> _What you need to do_
Your reply should hold only the lines from the records below where "pvDomStr" occurs.

┌─ Data records

-- pv_equiv track=rewrite | github.com/lahomsystem/FOMS | services/request_utils.py | get_preserved_filter_args
-- ===== SOURCE A (Python) =====
-- def get_preserved_filter_args(request_args):
--     """필터링 상태를 유지하기 위한 URL 매개변수를 반환합니다."""
--     redirect_args = {}
--     preserved_params = ['search', 'status', 'region', 'page', 'sort', 'direction', 'sort_by', 'sort_order']
--     preserved_params += [k for k in request_args.keys() if k.startswith('filter_')]
--     for key in preserved_params:
--         if key in request_args:
--             redirect_args[key] = request_args.get(key)
--     return redirect_args
-- ===== SOURCE B (Python) =====
-- PRESERVED_ORDER = ('search', 'status', 'region', 'page', 'sort', 'direction', 'sort_by', 'sort_order')
--
--
-- def get_preserved_filter_args(request_args):
--     """Single pass over request_args: partition entries into preserved-name hits
--     and filter_* entries, then assemble in A's canonical order."""
--     preserved = set(PRESERVED_ORDER)
--     found = {}
--     filters = []
--     for key, value in request_args.items():
--         if key.startswith('filter_'):
--             filters.append((key, value))
--         elif key in preserved:
--             found[key] = value
--     redirect_args = {name: found[name] for name in PRESERVED_ORDER if name in found}
--     redirect_args.update(filters)
--     return redirect_args
-- ===== Notes on version B (the rewrite author's own statement) =====
-- stated objective: alternative
-- what changed: A iterates a pre-assembled name list (8 fixed names plus a scan for filter_* keys) probing the dict for each; B makes one partitioning pass over the dict's own items, collecting preserved-name hits and filter_* entries, then assembles the result in the canonical order.
import Mathlib
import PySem

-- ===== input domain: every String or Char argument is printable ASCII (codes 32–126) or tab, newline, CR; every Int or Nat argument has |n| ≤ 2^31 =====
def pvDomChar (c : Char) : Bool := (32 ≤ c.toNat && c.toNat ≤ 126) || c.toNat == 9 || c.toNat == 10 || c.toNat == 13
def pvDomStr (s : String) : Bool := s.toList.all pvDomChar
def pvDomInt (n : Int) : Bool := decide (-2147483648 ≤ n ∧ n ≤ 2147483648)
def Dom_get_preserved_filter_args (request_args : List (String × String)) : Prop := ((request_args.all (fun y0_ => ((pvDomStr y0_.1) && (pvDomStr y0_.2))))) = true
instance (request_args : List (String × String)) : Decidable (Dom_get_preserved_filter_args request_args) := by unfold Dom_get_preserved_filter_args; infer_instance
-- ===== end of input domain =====

-- B replaces A's scan over a pre-assembled name list by a single partitioning pass over the
-- input dict itself, followed by a canonical-order assembly (objective: alternative decomposition).

-- the fixed preserved parameter names (shared literal; both Pythons spell this list out)
def pvPreservedNames : List String :=
  ["search", "status", "region", "page", "sort", "direction", "sort_by", "sort_order"]

-- ===== PORT A =====
def get_preserved_filter_args (request_args : List (String × String)) : List (String × String) :=
  let d := PySem.Dict.ofList request_args
  let preserved_params :=
    pvPreservedNames ++ d.keys.filter (fun k => PySem.Str.startswith k "filter_")
  (preserved_params.foldl
      (fun r key => if d.contains key then r.insert key (d.getD key "") else r)
      (PySem.Dict.empty : PySem.Dict String String)).items

-- ===== PORT B =====
def get_preserved_filter_args_alt (request_args : List (String × String)) : List (String × String) :=
  let d := PySem.Dict.ofList request_args
  let preserved : PySem.Set String := PySem.Set.ofList pvPreservedNames
  let st := d.items.foldl
      (fun (st : PySem.Dict String String × List (String × String)) p =>
        if PySem.Str.startswith p.1 "filter_" then (st.1, st.2 ++ [p])
        else if PySem.Set.contains preserved p.1 then (st.1.insert p.1 p.2, st.2)
        else st)
      ((PySem.Dict.empty : PySem.Dict String String), [])
  let redirect_args := pvPreservedNames.foldl
      (fun o name => if st.1.contains name then o.insert name (st.1.getD name "") else o)
      (PySem.Dict.empty : PySem.Dict String String)
  (redirect_args.update st.2).items

-- ===== PRECONDITION & SPEC =====
def Spec_get_preserved_filter_args (request_args : List (String × String)) (out : List (String × String)) : Prop := out = get_preserved_filter_args_alt request_args
instance (request_args : List (String × String)) (out : List (String × String)) : Decidable (Spec_get_preserved_filter_args request_args out) := by unfold Spec_get_preserved_filter_args; infer_instance

-- ===== CLAIM (what is proved, stated in full; the proofs are below) =====
def Claim_equal_get_preserved_filter_args : Prop := ∀ (request_args : List (String × String)), Dom_get_preserved_filter_args request_args → Spec_get_preserved_filter_args request_args (get_preserved_filter_args request_args)

-- ===== LEMMAS AND PROOFS =====

theorem pvFixed_not_filter : ∀ k ∈ pvPreservedNames, PySem.Str.startswith k "filter_" = false := by
  decide

theorem pvFixed_nodup : pvPreservedNames.Nodup := by decide

theorem pv_items_foldl_guard (c : String → Bool) (g : String → String) :
    ∀ (ks : List String) (acc : PySem.Dict String String), ks.Nodup →
      (∀ k ∈ ks, acc.contains k = false) →
      (ks.foldl (fun r key => if c key then r.insert key (g key) else r) acc).items
        = acc.items ++ (ks.filter c).map (fun k => (k, g k)) := by
  intro ks
  induction ks with
  | nil => intro acc _ _; simp
  | cons k ks ih =>
    intro acc hnd hfresh
    have hk : acc.contains k = false := hfresh k (List.mem_cons_self)
    obtain ⟨hkk, hnd'⟩ := List.nodup_cons.mp hnd
    rw [List.foldl_cons]
    by_cases hc : c k = true
    · have hfresh' : ∀ k' ∈ ks, (acc.insert k (g k)).contains k' = false := by
        intro k' hk'
        rw [PySem.Dict.contains_insert]
        have hne : k' ≠ k := fun h => hkk (h ▸ hk')
        simp [hne, hfresh k' (List.mem_cons_of_mem _ hk')]
      rw [if_pos hc, ih _ hnd' hfresh',
          PySem.Dict.items_insert_of_not_contains _ _ hk,
          List.filter_cons_of_pos hc, List.map_cons]
      simp
    · rw [if_neg hc, List.filter_cons_of_neg (by simpa using hc)]
      exact ih _ hnd' (fun k' hk' => hfresh k' (List.mem_cons_of_mem _ hk'))

theorem pv_partition (pres : PySem.Set String) :
    ∀ (l : List (String × String)) (st : PySem.Dict String String × List (String × String)),
      l.foldl
        (fun (st : PySem.Dict String String × List (String × String)) p =>
          if PySem.Str.startswith p.1 "filter_" then (st.1, st.2 ++ [p])
          else if PySem.Set.contains pres p.1 then (st.1.insert p.1 p.2, st.2)
          else st) st
      = ((l.filter (fun p => !PySem.Str.startswith p.1 "filter_" && PySem.Set.contains pres p.1)).foldl
            (fun f p => f.insert p.1 p.2) st.1,
         st.2 ++ l.filter (fun p => PySem.Str.startswith p.1 "filter_")) := by
  intro l
  induction l with
  | nil => intro st; simp
  | cons p l ih =>
    intro st
    rw [List.foldl_cons]
    by_cases hf : PySem.Str.startswith p.1 "filter_" = true
    · rw [if_pos hf, ih]
      simp only [List.filter_cons, hf, Bool.not_true, Bool.false_and, Bool.false_eq_true, if_false, if_true,
        List.append_assoc, List.singleton_append]
    · have hf' : PySem.Str.startswith p.1 "filter_" = false := eq_false_of_ne_true hf
      by_cases hp : PySem.Set.contains pres p.1 = true
      · rw [if_neg hf, if_pos hp, ih]
        simp only [List.filter_cons, hf', hp, Bool.not_false, Bool.true_and, Bool.false_eq_true, if_false, if_true,
          List.foldl_cons]
      · rw [if_neg hf, if_neg hp, ih]
        simp only [List.filter_cons, hf', eq_false_of_ne_true hp, Bool.not_false, Bool.true_and, Bool.false_eq_true,
          if_false]

theorem pv_main (d : PySem.Dict String String) (hnd : d.keys.Nodup) :
    (((pvPreservedNames ++ d.keys.filter (fun k => PySem.Str.startswith k "filter_")).foldl
        (fun r key => if d.contains key then r.insert key (d.getD key "") else r)
        (PySem.Dict.empty : PySem.Dict String String)).items)
    = (let preserved : PySem.Set String := PySem.Set.ofList pvPreservedNames
       let st := d.items.foldl
          (fun (st : PySem.Dict String String × List (String × String)) p =>
            if PySem.Str.startswith p.1 "filter_" then (st.1, st.2 ++ [p])
            else if PySem.Set.contains preserved p.1 then (st.1.insert p.1 p.2, st.2)
            else st)
          ((PySem.Dict.empty : PySem.Dict String String), [])
       let redirect_args := pvPreservedNames.foldl
          (fun o name => if st.1.contains name then o.insert name (st.1.getD name "") else o)
          (PySem.Dict.empty : PySem.Dict String String)
       (redirect_args.update st.2).items) := by
  simp only []
  -- names
  set F : String → Bool := fun k => PySem.Str.startswith k "filter_" with hF
  have hitems : d.items = d.keys.map (fun k => (k, d.getD k "")) :=
    PySem.Dict.items_eq_map_keys d hnd ""
  -- === B side ===
  rw [pv_partition]
  dsimp only
  set pres : PySem.Set String := PySem.Set.ofList pvPreservedNames with hpres
  set Kf : List String := d.keys.filter (fun k => !F k && PySem.Set.contains pres k) with hKf
  set fKeys : List String := d.keys.filter F with hfKeys
  -- kept pairs / filter pairs as maps over filtered keys
  have hkept : d.items.filter (fun p => !F p.1 && PySem.Set.contains pres p.1)
      = Kf.map (fun k => (k, d.getD k "")) := by
    rw [hitems, List.filter_map]
    rfl
  have hfilters : d.items.filter (fun p => F p.1) = fKeys.map (fun k => (k, d.getD k "")) := by
    rw [hitems, List.filter_map]
    rfl
  have hKfnd : Kf.Nodup := hnd.filter _
  have hfKnd : fKeys.Nodup := hnd.filter _
  -- found dict
  have hfound : ((d.items.filter (fun p => !F p.1 && PySem.Set.contains pres p.1)).foldl
        (fun (f : PySem.Dict String String) p => f.insert p.1 p.2) PySem.Dict.empty).items
      = Kf.map (fun k => (k, d.getD k "")) := by
    rw [hkept]
    have hstep := PySem.Dict.items_foldl_insert_fresh (Kf.map (fun k => (k, d.getD k "")))
      Prod.fst Prod.snd PySem.Dict.empty (by intro a _; simp)
      (by simpa [List.map_map, Function.comp_def] using hKfnd)
    exact hstep.trans (by simp [Function.comp_def, show (PySem.Dict.empty : PySem.Dict String String).items = [] from rfl])
  set found : PySem.Dict String String :=
    (d.items.filter (fun p => !F p.1 && PySem.Set.contains pres p.1)).foldl
        (fun (f : PySem.Dict String String) p => f.insert p.1 p.2) PySem.Dict.empty with hfounddef
  have hfkeys : found.keys = Kf := by
    show found.items.map Prod.fst = Kf
    rw [hfound, List.map_map]
    simp [Function.comp_def]
  have hfknd : found.keys.Nodup := by rw [hfkeys]; exact hKfnd
  -- contains / getD agreement on fixed names
  have hcont : ∀ k ∈ pvPreservedNames, found.contains k = d.contains k := by
    intro k hk
    rw [PySem.Dict.contains_eq_decide_mem_keys, PySem.Dict.contains_eq_decide_mem_keys, hfkeys]
    congr 1
    simp only [hKf, List.mem_filter, eq_iff_iff]
    constructor
    · rintro ⟨h, _⟩; exact h
    · intro h
      have hnf := pvFixed_not_filter k hk
      simp at hnf
      exact ⟨h, by simp [hF, hnf, hpres, hk]⟩
  have hgetD : ∀ k ∈ pvPreservedNames, d.contains k = true → found.getD k "" = d.getD k "" := by
    intro k hk hdk
    have hkmem : k ∈ d.keys := by
      have := PySem.Dict.contains_eq_decide_mem_keys d k
      rw [hdk] at this
      exact of_decide_eq_true this.symm
    have hmemitems : (k, d.getD k "") ∈ found.items := by
      rw [hfound]
      exact List.mem_map_of_mem (by
        rw [hKf, List.mem_filter]
        refine ⟨hkmem, ?_⟩
        have hnf := pvFixed_not_filter k hk
        simp at hnf
        simp [hF, hnf, hpres, hk])
    exact PySem.Dict.getD_of_mem_items found hmemitems hfknd ""
  -- out dict
  rw [List.nil_append]
  set filters : List (String × String) := d.items.filter (fun p => PySem.Str.startswith p.1 "filter_") with hfiltersdef
  have hfilters' : filters = fKeys.map (fun k => (k, d.getD k "")) := hfilters
  set out : PySem.Dict String String := pvPreservedNames.foldl
      (fun o name => if found.contains name then o.insert name (found.getD name "") else o)
      PySem.Dict.empty with houtdef
  have hcontains_of_mem : ∀ k ∈ d.keys, d.contains k = true := by
    intro k hk
    rw [PySem.Dict.contains_eq_decide_mem_keys]
    exact decide_eq_true hk
  have houtitems : out.items
      = (pvPreservedNames.filter (fun k => d.contains k)).map (fun k => (k, d.getD k "")) := by
    rw [houtdef, pv_items_foldl_guard (fun k => found.contains k) (fun k => found.getD k "")
        pvPreservedNames PySem.Dict.empty pvFixed_nodup (by intro k _; simp),
        List.filter_congr hcont]
    rw [show (PySem.Dict.empty : PySem.Dict String String).items = [] from rfl, List.nil_append]
    refine List.map_congr_left ?_
    intro k hk
    obtain ⟨hkP, hdk⟩ := List.mem_filter.mp hk
    rw [hgetD k hkP hdk]
  have houtkeys : out.keys = pvPreservedNames.filter (fun k => d.contains k) := by
    show out.items.map Prod.fst = _
    rw [houtitems, List.map_map]
    simp [Function.comp_def]
  have hfreshout : ∀ p ∈ filters, out.contains p.1 = false := by
    intro p hp
    have hpF : PySem.Str.startswith p.1 "filter_" = true := by
      have := List.of_mem_filter hp
      simpa using this
    rw [PySem.Dict.contains_eq_decide_mem_keys, houtkeys]
    refine decide_eq_false ?_
    intro hmem
    have hkP := (List.mem_filter.mp hmem).1
    rw [pvFixed_not_filter p.1 hkP] at hpF
    exact Bool.false_ne_true hpF
  have hfndfilters : (filters.map Prod.fst).Nodup := by
    rw [hfilters', List.map_map]
    simpa [Function.comp_def] using hfKnd
  have hupd : (out.update filters).items = out.items ++ filters := by
    show (filters.foldl (fun (f : PySem.Dict String String) p => f.insert p.1 p.2) out).items = _
    have hstep := PySem.Dict.items_foldl_insert_fresh filters Prod.fst Prod.snd out hfreshout hfndfilters
    exact hstep.trans (by simp)
  rw [hupd]
  -- A side
  have hdisj : ∀ k ∈ pvPreservedNames, k ∉ fKeys := by
    intro k hk hmem
    have hkF := List.of_mem_filter hmem
    simp only [hF] at hkF
    rw [pvFixed_not_filter k hk] at hkF
    exact Bool.false_ne_true hkF
  have hndA : (pvPreservedNames ++ fKeys).Nodup :=
    List.Nodup.append pvFixed_nodup hfKnd (List.disjoint_left.mpr hdisj)
  rw [pv_items_foldl_guard (fun k => d.contains k) (fun k => d.getD k "")
      (pvPreservedNames ++ fKeys) PySem.Dict.empty hndA (by intro k _; simp),
      show (PySem.Dict.empty : PySem.Dict String String).items = [] from rfl, List.nil_append,
      List.filter_append, List.map_append, houtitems,
      List.filter_eq_self.mpr (fun k hk => hcontains_of_mem k (List.mem_of_mem_filter hk)),
      ← hfilters']

-- ===== VERDICT (by name: the statement is the Claim_ definition above) =====
theorem get_preserved_filter_args_spec : Claim_equal_get_preserved_filter_args := by
  intro request_args _
  unfold Spec_get_preserved_filter_args get_preserved_filter_args get_preserved_filter_args_alt
  exact pv_main (PySem.Dict.ofList request_args) (PySem.Dict.nodup_keys_ofList request_args)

└─

> _Response area_
def pvDomStr (s : String) : Bool := s.toList.all pvDomChar
def Dom_get_preserved_filter_args (request_args : List (String × String)) : Prop := ((request_args.all (fun y0_ => ((pvDomStr y0_.1) && (pvDomStr y0_.2))))) = true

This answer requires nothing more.